C’est l’une des fonctions principales du script principal et du script de macro-processus de définir l’ensemble des procédures permettant ce retour au chemin nominal.



9.     Le cas Terminate Workflow


L’activité Terminate Workflow peut être utilisée pour mettre volontairement fin à l’exécution d’un script dans certains cas. Plus concrètement, l’activité lance une exception d’un type particulier : WorkflowTerminatedException. Son utilisation nécessite donc d’adapter la gestion d’erreur pour attraper et traiter à part ce type particulier d’exception. Ainsi cette activité permet de traiter de situations particulières où on souhaite un traitement différent de la résolution normale du script et de la gestion d’une erreur d’exécution.



10. Les exceptions aux règles métiers


En matière d’exception, UiPath a mis en place un type assez particulier nommé BusinessRuleException dont le lancement doit être prévu dans le code du robot. Cette fonctionnalité est très intéressante. Elle permet de profiter des avantages de la gestion d’erreurs RPA non plus seulement pour des exceptions techniques mais aussi pour des exceptions aux règles métier.

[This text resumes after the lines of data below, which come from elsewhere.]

-- pv_equiv track=rewrite | github.com/pypi-data/pypi-mirror-398 | packages/pydrime/pydrime-0.8.2.tar.gz/pydrime-0.8.2/benchmarks/benchmark_json_config.py | parse_sync_output
-- ===== SOURCE A (Python) =====
-- def parse_sync_output(stdout: str) -> dict[str, int]:
--     """Parse sync command output to extract statistics.
--
--     This aggregates stats from multiple sync pairs in a single run.
--     """
--     stats = {
--         "uploaded": 0,
--         "downloaded": 0,
--         "deleted_local": 0,
--         "deleted_remote": 0,
--         "pairs_processed": 0,
--     }
--
--     for line in stdout.split("\n"):
--         line = line.strip()
--         if "Uploaded:" in line:
--             parts = line.split(":")
--             if len(parts) >= 2:
--                 try:
--                     stats["uploaded"] += int(parts[1].strip())
--                 except ValueError:
--                     pass
--         elif "Downloaded:" in line:
--             parts = line.split(":")
--             if len(parts) >= 2:
--                 try:
--                     stats["downloaded"] += int(parts[1].strip())
--                 except ValueError:
--                     pass
--         elif "Deleted locally:" in line:
--             parts = line.split(":")
--             if len(parts) >= 2:
--                 try:
--                     stats["deleted_local"] += int(parts[1].strip())
--                 except ValueError:
--                     pass
--         elif "Deleted remotely:" in line:
--             parts = line.split(":")
--             if len(parts) >= 2:
--                 try:
--                     stats["deleted_remote"] += int(parts[1].strip())
--                 except ValueError:
--                     pass
--         elif "Sync Pair" in line and "/" in line:
--             # Count "Sync Pair X/Y" lines
--             stats["pairs_processed"] += 1
--
--     return stats
-- ===== SOURCE B (Python) =====
-- def _classify(raw):
--     """Map one output line to at most one (stat_key, delta) event."""
--     line = raw.strip()
--     markers = (("Uploaded:", "uploaded"), ("Downloaded:", "downloaded"),
--                ("Deleted locally:", "deleted_local"), ("Deleted remotely:", "deleted_remote"))
--     key = next((k for m, k in markers if m in line), None)
--     if key is None:
--         return ("pairs_processed", 1) if "Sync Pair" in line and "/" in line else None
--     parts = line.split(":")
--     if len(parts) >= 2:
--         try:
--             return (key, int(parts[1].strip()))
--         except ValueError:
--             return None
--     return None
--
--
-- def parse_sync_output(stdout: str) -> dict[str, int]:
--     """Parse sync command output to extract statistics.
--
--     Stage 1 maps every line to an optional (key, delta) event; stage 2
--     aggregates the event stream into the stats dict by summing per key.
--     """
--     events = [e for e in map(_classify, stdout.split("\n")) if e is not None]
--     return {key: sum(d for k, d in events if k == key)
--             for key in ("uploaded", "downloaded", "deleted_local",
--                         "deleted_remote", "pairs_processed")}
-- ===== Notes on version B (the rewrite author's own statement) =====
-- stated objective: alternative
-- what changed: Replaces A's single stateful loop mutating a stats dict through five elif branches by a two-stage pipeline: a pure per-line classifier producing an optional (key, delta) event stream, then a per-key summation comprehension that builds the result dict from the events.
import Mathlib
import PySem
-- pv_equiv track=rewrite | github.com/bizyb/cs544 | hw1/limerick.py | _is_valid_diff
-- ===== SOURCE A (Python) =====
-- def _is_valid_diff(a_num_syllables, b_num_syllables):
--   """
--   Return True if the inter-line syllable count difference conforms to the
--   assignment specification. Return False otherwise.
--   """
--   # The syllable count difference between the B lines must not be greater than 2
--   if abs(b_num_syllables[0] - b_num_syllables[1]) > 2: return False
--
--   # The syllable count difference between any of the A lines must not be greater
--   # than 2
--   for i in range(len(a_num_syllables)):
--     for j in range(len(a_num_syllables)):
--       if abs(a_num_syllables[i] - a_num_syllables[j]) > 2: return False
--
--   # Each of the B lines should have fewer syllables than the A lines
--   for i in range(len(a_num_syllables)):
--     for j in range(len(b_num_syllables)):
--        if a_num_syllables[i] - b_num_syllables[j] <= 0: return False
--   return True
-- ===== SOURCE B (Python) =====
-- def _is_valid_diff(a_num_syllables, b_num_syllables):
--   """
--   Return True if the inter-line syllable count difference conforms to the
--   assignment specification. Return False otherwise.
--   """
--   if abs(b_num_syllables[0] - b_num_syllables[1]) > 2:
--     return False
--   if a_num_syllables:
--     if max(a_num_syllables) - min(a_num_syllables) > 2:
--       return False
--     if min(a_num_syllables) <= max(b_num_syllables):
--       return False
--   return True
-- ===== Notes on version B (the rewrite author's own statement) =====
-- stated objective: faster
-- what changed: Replaced A's two O(n^2) nested pairwise scans by O(n) max/min reductions: the A-line spread check becomes max(a)-min(a) > 2 and the cross check becomes min(a) <= max(b), guarded by 'if a_num_syllables:' so the empty-a case still returns True; Pre_ excludes only b shorter than 2, where both A and B raise IndexError.
import Mathlib
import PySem

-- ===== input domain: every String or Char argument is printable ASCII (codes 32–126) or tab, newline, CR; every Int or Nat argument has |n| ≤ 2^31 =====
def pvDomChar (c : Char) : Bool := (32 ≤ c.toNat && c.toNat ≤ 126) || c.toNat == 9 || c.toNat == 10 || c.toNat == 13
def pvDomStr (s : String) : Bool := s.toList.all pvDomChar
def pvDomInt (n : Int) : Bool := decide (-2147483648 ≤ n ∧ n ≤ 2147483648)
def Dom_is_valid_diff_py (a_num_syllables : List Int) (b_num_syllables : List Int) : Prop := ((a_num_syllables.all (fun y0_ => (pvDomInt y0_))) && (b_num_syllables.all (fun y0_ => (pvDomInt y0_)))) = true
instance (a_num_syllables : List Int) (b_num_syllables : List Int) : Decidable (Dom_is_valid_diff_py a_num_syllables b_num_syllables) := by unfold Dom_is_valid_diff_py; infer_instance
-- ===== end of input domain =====

-- B replaces A's O(n^2) pairwise scans by O(n) max/min reductions; return value equivalence only.

-- ===== PORT A =====
-- nested 'for' loops with early 'return False' become short-circuiting List.any over the same elements in the same order
def is_valid_diff_py (a_num_syllables : List Int) (b_num_syllables : List Int) : Bool :=
  match PySem.List.pyGet? b_num_syllables 0, PySem.List.pyGet? b_num_syllables 1 with
  | some b0, some b1 =>
    if 2 < |b0 - b1| then false
    else if a_num_syllables.any (fun x => a_num_syllables.any (fun y => 2 < |x - y|)) then false
    else if a_num_syllables.any (fun x => b_num_syllables.any (fun y => x - y ≤ 0)) then false
    else true
  | _, _ => false  -- IndexError in Python; excluded by Pre_

-- ===== PORT B =====
def is_valid_diff_py_alt (a_num_syllables : List Int) (b_num_syllables : List Int) : Bool :=
  (((PySem.List.pyGet? b_num_syllables 0).bind fun b0 =>
    (PySem.List.pyGet? b_num_syllables 1).map fun b1 =>
    if 2 < |b0 - b1| then false
    else
      match PySem.List.max? a_num_syllables (fun x => x) with
      | none => true  -- a_num_syllables is empty: the 'if a_num_syllables:' guard in Source B skips both checks
      | some amax =>
        match PySem.List.min? a_num_syllables (fun x => x) with
        | none => true
        | some amin =>
          match PySem.List.max? b_num_syllables (fun x => x) with
          | none => true
          | some bmax =>
            if 2 < amax - amin then false
            else if amin ≤ bmax then false
            else true
    ).getD false)  -- none = IndexError in Python; excluded by Pre_

-- ===== PRECONDITION & SPEC =====
-- Pre_ excludes exactly the inputs where A (and B alike) raises IndexError: b_num_syllables shorter than 2.
def Pre_is_valid_diff_py (a_num_syllables : List Int) (b_num_syllables : List Int) : Prop :=
  2 ≤ b_num_syllables.length
instance (a_num_syllables : List Int) (b_num_syllables : List Int) : Decidable (Pre_is_valid_diff_py a_num_syllables b_num_syllables) := by unfold Pre_is_valid_diff_py; infer_instance
def pvWitness_is_valid_diff_py : List Int × List Int := ([5, 6, 7], [3, 4])

def Spec_is_valid_diff_py (a_num_syllables : List Int) (b_num_syllables : List Int) (out : Bool) : Prop := out = is_valid_diff_py_alt a_num_syllables b_num_syllables
instance (a_num_syllables : List Int) (b_num_syllables : List Int) (out : Bool) : Decidable (Spec_is_valid_diff_py a_num_syllables b_num_syllables out) := by unfold Spec_is_valid_diff_py; infer_instance

-- ===== CLAIM (what is proved, stated in full; the proofs are below) =====
def Claim_equal_is_valid_diff_py : Prop := ∀ (a_num_syllables : List Int) (b_num_syllables : List Int), Dom_is_valid_diff_py a_num_syllables b_num_syllables → Pre_is_valid_diff_py a_num_syllables b_num_syllables → Spec_is_valid_diff_py a_num_syllables b_num_syllables (is_valid_diff_py a_num_syllables b_num_syllables)

-- ===== LEMMAS AND PROOFS =====

-- A's pairwise A-line scan fires iff the spread max - min exceeds 2
theorem anyA_eq_spread (a : List Int) (amax amin : Int)
    (hmax : PySem.List.max? a (fun x => x) = some amax)
    (hmin : PySem.List.min? a (fun x => x) = some amin) :
    (a.any (fun x => a.any (fun y => 2 < |x - y|))) = decide (2 < amax - amin) := by
  have hmaxmem := PySem.List.max?_mem hmax
  have hminmem := PySem.List.min?_mem hmin
  have hmaxle := PySem.List.max?_isMax hmax
  have hminle := PySem.List.min?_isMin hmin
  by_cases h : 2 < amax - amin
  · simp only [h, decide_true, List.any_eq_true]
    refine ⟨amax, hmaxmem, amin, hminmem, ?_⟩
    have h0 : (0:Int) ≤ amax - amin := by linarith [hminle amax hmaxmem]
    simp [abs_of_nonneg h0, h]
  · simp only [h, decide_false]
    rw [List.any_eq_false]
    intro x hx
    rw [Bool.not_eq_true, List.any_eq_false]
    intro y hy
    simp only [Bool.not_eq_true, decide_eq_false_iff_not, not_lt, abs_le]
    constructor <;> linarith [hmaxle x hx, hminle x hx, hmaxle y hy, hminle y hy]

-- A's cross scan fires iff min(a) ≤ max(b)
theorem anyAB_eq_minmax (a b : List Int) (amin bmax : Int)
    (hmin : PySem.List.min? a (fun x => x) = some amin)
    (hmax : PySem.List.max? b (fun x => x) = some bmax) :
    (a.any (fun x => b.any (fun y => x - y ≤ 0))) = decide (amin ≤ bmax) := by
  have hminmem := PySem.List.min?_mem hmin
  have hmaxmem := PySem.List.max?_mem hmax
  have hminle := PySem.List.min?_isMin hmin
  have hmaxle := PySem.List.max?_isMax hmax
  by_cases h : amin ≤ bmax
  · simp only [h, decide_true, List.any_eq_true]
    exact ⟨amin, hminmem, bmax, hmaxmem, by simpa using h⟩
  · simp only [h, decide_false]
    rw [List.any_eq_false]
    intro x hx
    rw [Bool.not_eq_true, List.any_eq_false]
    intro y hy
    simp only [Bool.not_eq_true, decide_eq_false_iff_not, not_le]
    linarith [hminle x hx, hmaxle y hy, lt_of_not_ge h]

-- ===== VERDICT (by name: the statement is the Claim_ definition above) =====
theorem is_valid_diff_py_spec : Claim_equal_is_valid_diff_py := by
  intro a b _ hpre
  unfold Pre_is_valid_diff_py at hpre
  unfold Spec_is_valid_diff_py is_valid_diff_py is_valid_diff_py_alt
  match hb0 : PySem.List.pyGet? b 0, hb1 : PySem.List.pyGet? b 1 with
  | none, _ =>
    exact absurd (by simp [PySem.Raise.InRange]; omega : PySem.Raise.InRange b.length 0)
      ((PySem.List.pyGet?_eq_none_iff b 0).mp hb0)
  | some b0, none =>
    exact absurd (by simp [PySem.Raise.InRange]; omega : PySem.Raise.InRange b.length 1)
      ((PySem.List.pyGet?_eq_none_iff b 1).mp hb1)
  | some b0, some b1 =>
    simp only [hb0, hb1, Option.bind_some, Option.map_some, Option.getD_some]
    by_cases hB : 2 < |b0 - b1|
    · simp [hB]
    · simp only [hB, if_false]
      have hbne : b ≠ [] := by intro h; subst h; simp at hpre
      obtain ⟨bmax, hbmax⟩ : ∃ m, PySem.List.max? b (fun x => x) = some m := by
        rcases h : PySem.List.max? b (fun x => x) with _ | m
        · exact absurd ((PySem.List.max?_eq_none_iff _ _).mp h) hbne
        · exact ⟨m, rfl⟩
      rcases ha : a with _ | ⟨x, t⟩
      · have h0 : PySem.List.max? ([] : List Int) (fun x => x) = none :=
          (PySem.List.max?_eq_none_iff _ _).mpr rfl
        simp [h0]
      · obtain ⟨amax, hamax⟩ : ∃ m, PySem.List.max? (x :: t) (fun x => x) = some m := by
          rcases h : PySem.List.max? (x :: t) (fun x => x) with _ | m
          · exact absurd ((PySem.List.max?_eq_none_iff _ _).mp h) (by simp)
          · exact ⟨m, rfl⟩
        obtain ⟨amin, hamin⟩ : ∃ m, PySem.List.min? (x :: t) (fun x => x) = some m := by
          rcases h : PySem.List.min? (x :: t) (fun x => x) with _ | m
          · exact absurd ((PySem.List.min?_eq_none_iff _ _).mp h) (by simp)
          · exact ⟨m, rfl⟩
        rw [anyA_eq_spread _ _ _ hamax hamin, anyAB_eq_minmax _ _ _ _ hamin hbmax]
        simp only [hamax, hamin, hbmax]
        by_cases h1 : 2 < amax - amin <;> by_cases h2 : amin ≤ bmax <;> simp [h1, h2]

L’utilisation de ce type nécessite de définir des règles de pratique précises. En effet, il peut être tentant de l’utiliser pout toute interruption ou redirection de traitement. Une pratique fortement déconseillée. Au contraire, ce type permet d’inscrire dans le code une distinction claire entre les exceptions du processus (i.e. les cas non passants ou non nominaux) qui ont été intégrés au périmètre d’automatisation. Ainsi que les exceptions au processus qui ne font pas partie du périmètre d’automatisation (ou même qui ne devrait pas être traité par ce processus).

– – – – – – – – – – – — – – – – – – – – – – — – – – – – – – – – – –



Conclusion

Pour conclure, comme dit plus haut, ces 10 règles constituent une sorte b.a.-ba de la gestion d’erreurs RPA. Voyez-les comme les fondations à partir desquelles vous pourrez élaborer des bonnes pratiques et des modèles de gestion d’erreurs adaptés à vos besoins. Un tel travail peut représenter un investissement important. Cependant, le jeu en vaut largement la chandelle. En effet, c’est une étape indispensable pour construire des robots RPA fiables, notamment vis-à-vis des équipes métiers. Pour alléger la charge de maintenance d’une flotte de robots grandissante ; et pour aborder sereinement l’industrialisation et le déploiement à large échelle de vos automatisations.

Cerise sur le gâteau, c’est quand même assez satisfaisant pour un développeur de pouvoir dire que la source de l’erreur n’est pas dans son code lorsqu’on demande pourquoi le traitement n’a pas eu lieu.